O Sistema Nacional de Unidades de Conservação (SNUC)
A Lei nº 9.985/2000, regulamentada pelo Decreto nº 4.340/2002, define as diretrizes para a criação e gestão das UCs, com o objetivo de proteger a diversidade biológica, disciplinar o processo de ocupação e assegurar a sustentabilidade do uso dos recursos naturais. O SNUC é composto por UCs federais, estaduais e municipais, divididas em dois grandes grupos.
Unidades de Proteção Integral
O objetivo primordial dessas unidades é a preservação da natureza, admitindo-se apenas o uso indireto dos recursos naturais (como pesquisa científica e ecoturismo, sob rigorosas regras). As categorias são:
- Estação Ecológica: Preservação da natureza e realização de pesquisas científicas. (Art. 9º, Lei 9.985/2000)
- Reserva Biológica: Preservação integral da biota, sem interferência humana direta, exceto para recuperação de ecossistemas alterados e ações de manejo para recuperar o equilíbrio natural. (Art. 10, Lei 9.985/2000)

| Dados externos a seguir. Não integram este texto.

-- pv_equiv track=rewrite | github.com/lrehmann/gps360-viewer | gps360/driver.py | _sort_ports
-- ===== SOURCE A (Python) =====
-- from typing import Dict, Iterable, Optional
--
-- _PREFERRED_PORT_MARKERS = (
--     "usbmodem",
--     "usbserial",
--     "pl2303",
--     "SLAB_USBtoUART",
--     "wchusbserial",
--     "serial",
-- )
--
-- def _sort_ports(ports: Iterable[str]) -> list[str]:
--     def score(port: str) -> tuple[int, str]:
--         lower = port.lower()
--         for idx, marker in enumerate(_PREFERRED_PORT_MARKERS):
--             if marker.lower() in lower:
--                 return (idx, lower)
--         return (len(_PREFERRED_PORT_MARKERS), lower)
--
--     return sorted(ports, key=score)
-- ===== SOURCE B (Python) =====
-- _PREFERRED_PORT_MARKERS = (
--     "usbmodem",
--     "usbserial",
--     "pl2303",
--     "SLAB_USBtoUART",
--     "wchusbserial",
--     "serial",
-- )
--
-- def _level(port):
--     low = port.lower()
--     for i, m in enumerate(_PREFERRED_PORT_MARKERS):
--         if m.lower() in low:
--             return i
--     return len(_PREFERRED_PORT_MARKERS)
--
-- def _sort_ports(ports):
--     ports = list(ports)
--     out = []
--     for lvl in range(len(_PREFERRED_PORT_MARKERS) + 1):
--         bucket = [p for p in ports if _level(p) == lvl]
--         bucket.sort(key=str.lower)
--         out += bucket
--     return out
-- ===== Notes on version B (the rewrite author's own statement) =====
-- stated objective: alternative
-- what changed: Replaces the single stable sort under a (marker-priority-index, lowercase-name) tuple key by a bucket decomposition: for each priority level 0..len(markers) collect that level's ports, sort each bucket stably by lowercase name alone, and concatenate the buckets in level order.
import Mathlib
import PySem

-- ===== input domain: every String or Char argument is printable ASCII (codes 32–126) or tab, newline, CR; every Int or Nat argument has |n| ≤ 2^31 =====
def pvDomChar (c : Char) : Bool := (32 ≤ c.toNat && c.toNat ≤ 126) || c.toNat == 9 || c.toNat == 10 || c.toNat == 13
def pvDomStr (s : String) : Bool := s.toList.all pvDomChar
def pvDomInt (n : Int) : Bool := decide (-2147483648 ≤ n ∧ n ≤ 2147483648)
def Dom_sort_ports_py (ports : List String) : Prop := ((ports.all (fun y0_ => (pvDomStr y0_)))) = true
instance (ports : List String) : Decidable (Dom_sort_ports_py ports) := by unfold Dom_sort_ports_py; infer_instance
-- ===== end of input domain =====

-- B replaces A's single stable sort under a (marker-index, lowercase-name) tuple key by a
-- level-by-level pass: for each priority level it collects that level's ports, sorts them
-- stably by the lowercase name alone, and concatenates (an 'alternative' decomposition).

-- ===== PORT A =====
def pvMarkers : List String :=
  ["usbmodem", "usbserial", "pl2303", "SLAB_USBtoUART", "wchusbserial", "serial"]

-- the 'for idx, marker in enumerate(...)' loop of A's score, idx as accumulator
def pvScoreAux : List String → Int → String → Int × String
  | [], idx, low => (idx, low)
  | m :: ms, idx, low =>
      if PySem.Str.isIn (PySem.Str.lower m) low then (idx, low)
      else pvScoreAux ms (idx + 1) low

def pvScore (port : String) : Int × String :=
  pvScoreAux pvMarkers 0 (PySem.Str.lower port)

def sort_ports_py (ports : List String) : List String :=
  PySem.List.sorted2 ports (fun p => (pvScore p).1) (fun p => (pvScore p).2) false

-- ===== PORT B =====
-- B's _level: index of the first matching marker, else the number of markers
def pvLevelAux : List String → String → Nat
  | [], _ => 0
  | m :: ms, low =>
      if PySem.Str.isIn (PySem.Str.lower m) low then 0
      else pvLevelAux ms low + 1

def pvLevel (port : String) : Nat := pvLevelAux pvMarkers (PySem.Str.lower port)

def sort_ports_py_alt (ports : List String) : List String :=
  (PySem.List.pyRange 0 (PySem.List.len pvMarkers + 1) 1).foldl
    (fun out lvl =>
      out ++ PySem.List.sorted
        (ports.filter (fun p => ((pvLevel p : Int) == lvl)))
        (fun p => PySem.Str.lower p) false)
    []

-- ===== PRECONDITION & SPEC =====
def Spec_sort_ports_py (ports : List String) (out : List String) : Prop := out = sort_ports_py_alt ports
instance (ports : List String) (out : List String) : Decidable (Spec_sort_ports_py ports out) := by unfold Spec_sort_ports_py; infer_instance

-- ===== CLAIM (what is proved, stated in full; the proofs are below) =====
def Claim_equal_sort_ports_py : Prop := ∀ (ports : List String), Dom_sort_ports_py ports → Spec_sort_ports_py ports (sort_ports_py ports)

-- ===== LEMMAS AND PROOFS =====

-- insertBy skips a prefix on which the comparison rejects
lemma pv_insertBy_append_false {α : Type} (before : α → α → Bool) (x : α)
    (pre rest : List α) (h : ∀ a ∈ pre, before x a = false) :
    PySem.List.insertBy before x (pre ++ rest) = pre ++ PySem.List.insertBy before x rest := by
  induction pre with
  | nil => simp
  | cons a pre ih =>
      have ha : before x a = false := h a (by simp)
      simp [PySem.List.insertBy, ha, ih (fun b hb => h b (by simp [hb]))]

-- insertBy lands inside the middle block when everything after it accepts,
-- and there it agrees with the simpler comparison
lemma pv_insertBy_append_congr {α : Type} (before before' : α → α → Bool) (x : α)
    (mid post : List α) (hpost : ∀ b ∈ post, before x b = true)
    (hmid : ∀ a ∈ mid, before x a = before' x a) :
    PySem.List.insertBy before x (mid ++ post) =
      PySem.List.insertBy before' x mid ++ post := by
  induction mid with
  | nil =>
      cases post with
      | nil => simp [PySem.List.insertBy]
      | cons b post =>
          have hb : before x b = true := hpost b (by simp)
          simp [PySem.List.insertBy, hb]
  | cons a mid ih =>
      have ha : before x a = before' x a := hmid a (by simp)
      by_cases hb : before' x a = true
      · simp [PySem.List.insertBy, ha, hb]
      · simp only [Bool.not_eq_true] at hb
        simp [PySem.List.insertBy, ha, hb,
          ih (fun b hb => hmid b (by simp [hb]))]

lemma pv_sorted_append_singleton {α κ : Type} [LT κ] [DecidableLT κ]
    (ys : List α) (x : α) (key : α → κ) :
    PySem.List.sorted (ys ++ [x]) key false =
      PySem.List.insertBy (fun a b => decide (key a < key b)) x
        (PySem.List.sorted ys key false) := by
  rw [PySem.List.sorted_eq_foldl_insertBy, PySem.List.sorted_eq_foldl_insertBy,
    List.foldl_append]
  rfl

-- the bucket decomposition of the stable lexicographic-tuple sort: sorting by the tuple key
-- (k1, k2) equals concatenating, level by level, the stable k2-sorts of the k1-buckets
lemma pv_foldl_insertBy_lex {α : Type} (k1 : α → Int) (k2 : α → String) :
    ∀ (xs : List α) (levels : List Int), levels.Pairwise (· < ·) →
    (∀ x ∈ xs, k1 x ∈ levels) →
    xs.foldl (fun acc x =>
        PySem.List.insertBy
          (fun a b => decide (k1 a < k1 b) || (!decide (k1 b < k1 a) && decide (k2 a < k2 b)))
          x acc) [] =
      levels.flatMap (fun v =>
        PySem.List.sorted (xs.filter (fun x => k1 x == v)) k2 false) := by
  intro xs
  induction xs using List.reverseRecOn with
  | nil => intro levels _ _; simp [PySem.List.sorted]
  | append_singleton qs x ih =>
      intro levels hpw hmem
      rw [List.foldl_append]
      simp only [List.foldl]
      rw [ih levels hpw (fun y hy => hmem y (by simp [hy]))]
      have hx : k1 x ∈ levels := hmem x (by simp)
      obtain ⟨pre, post, rfl⟩ := List.append_of_mem hx
      rw [List.pairwise_append] at hpw
      obtain ⟨hpw1, hpw2, hcross⟩ := hpw
      have hpre : ∀ w ∈ pre, w < k1 x := fun w hw => hcross w hw (k1 x) (by simp)
      have hpost : ∀ w ∈ post, k1 x < w := fun w hw => (List.pairwise_cons.1 hpw2).1 w hw
      have hmemg : ∀ (l : List α) (w : Int) a,
          a ∈ PySem.List.sorted (l.filter (fun y => k1 y == w)) k2 false → k1 a = w := by
        intro l w a ha
        rw [PySem.List.mem_sorted] at ha
        have := List.mem_filter.1 ha
        exact beq_iff_eq.1 this.2
      simp only [List.flatMap_append, List.flatMap_cons]
      rw [pv_insertBy_append_false]
      · rw [pv_insertBy_append_congr
            (before' := fun a b => decide (k2 a < k2 b))]
        · rw [← pv_sorted_append_singleton]
          have hmain : qs.filter (fun y => k1 y == k1 x) ++ [x] =
              (qs ++ [x]).filter (fun y => k1 y == k1 x) := by
            simp [List.filter_append]
          rw [hmain]
          have hpre' : pre.flatMap (fun v =>
              PySem.List.sorted ((qs ++ [x]).filter (fun y => k1 y == v)) k2 false) =
              pre.flatMap (fun v =>
              PySem.List.sorted (qs.filter (fun y => k1 y == v)) k2 false) := by
            apply List.flatMap_congr
            intro w hw
            have : (k1 x == w) = false := by
              simp; have := hpre w hw; omega
            simp [List.filter_append, this]
          have hpost' : post.flatMap (fun v =>
              PySem.List.sorted ((qs ++ [x]).filter (fun y => k1 y == v)) k2 false) =
              post.flatMap (fun v =>
              PySem.List.sorted (qs.filter (fun y => k1 y == v)) k2 false) := by
            apply List.flatMap_congr
            intro w hw
            have : (k1 x == w) = false := by
              simp; have := hpost w hw; omega
            simp [List.filter_append, this]
          rw [hpre', hpost']
        · intro b hb
          obtain ⟨w, hw, hbw⟩ := List.mem_flatMap.1 hb
          have hk : k1 b = w := hmemg qs w b hbw
          have : k1 x < k1 b := by rw [hk]; exact hpost w hw
          simp [this]
        · intro a ha
          have hk : k1 a = k1 x := hmemg qs (k1 x) a ha
          simp [hk]
      · intro a ha
        obtain ⟨w, hw, haw⟩ := List.mem_flatMap.1 ha
        have hk : k1 a = w := hmemg qs w a haw
        have h1 : ¬ (k1 x < k1 a) := by have := hpre w hw; omega
        have h2 : k1 a < k1 x := by have := hpre w hw; omega
        simp [h1, h2]

-- pvScoreAux is (start index + first-match offset, the lowered string)
lemma pv_scoreAux_eq (ms : List String) (idx : Int) (low : String) :
    pvScoreAux ms idx low = (idx + (pvLevelAux ms low : Int), low) := by
  induction ms generalizing idx with
  | nil => simp [pvScoreAux, pvLevelAux]
  | cons m ms ih =>
      by_cases h : PySem.Chars.isIn (PySem.Chars.lower m.toList) low.toList = true
      · simp [pvScoreAux, pvLevelAux, h]
      · simp only [Bool.not_eq_true] at h
        simp [pvScoreAux, pvLevelAux, h, ih]
        omega

lemma pv_levelAux_le (ms : List String) (low : String) :
    pvLevelAux ms low ≤ ms.length := by
  induction ms with
  | nil => simp [pvLevelAux]
  | cons m ms ih =>
      by_cases h : PySem.Chars.isIn (PySem.Chars.lower m.toList) low.toList = true
      · simp [pvLevelAux, h]
      · simp only [Bool.not_eq_true] at h
        simp [pvLevelAux, h]
        omega

-- ===== VERDICT (by name: the statement is the Claim_ definition above) =====
theorem sort_ports_py_spec : Claim_equal_sort_ports_py := by
  intro ports _
  unfold Spec_sort_ports_py sort_ports_py sort_ports_py_alt
  have hA : PySem.List.sorted2 ports (fun p => (pvScore p).1) (fun p => (pvScore p).2) false =
      ports.foldl (fun acc x =>
        PySem.List.insertBy
          (fun a b => decide ((pvScore a).1 < (pvScore b).1) ||
            (!decide ((pvScore b).1 < (pvScore a).1) && decide ((pvScore a).2 < (pvScore b).2)))
          x acc) [] := rfl
  rw [hA]
  rw [pv_foldl_insertBy_lex (fun p => (pvScore p).1) (fun p => (pvScore p).2) ports
      [0, 1, 2, 3, 4, 5, 6]
      (by decide)
      (by
        intro p _
        have h1 := pv_levelAux_le pvMarkers (PySem.Str.lower p)
        simp [pvScore, pv_scoreAux_eq, pvMarkers] at h1 ⊢
        omega)]
  have hr : PySem.List.pyRange 0 (PySem.List.len pvMarkers + 1) 1 =
      [0, 1, 2, 3, 4, 5, 6] := by decide
  rw [hr, PySem.List.foldl_append_eq_flatMap]
  rw [List.nil_append]
  apply List.flatMap_congr
  intro v _
  simp [pvScore, pv_scoreAux_eq, pvLevel]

- Parque Nacional: Preservação de ecossistemas naturais de grande relevância ecológica e beleza cênica, permitindo pesquisa científica, atividades de educação e interpretação ambiental, recreação em contato com a natureza e turismo ecológico. (Art. 11, Lei 9.985/2000)
- Monumento Natural: Preservação de sítios naturais raros, singulares ou de grande beleza cênica. (Art. 12, Lei 9.985/2000)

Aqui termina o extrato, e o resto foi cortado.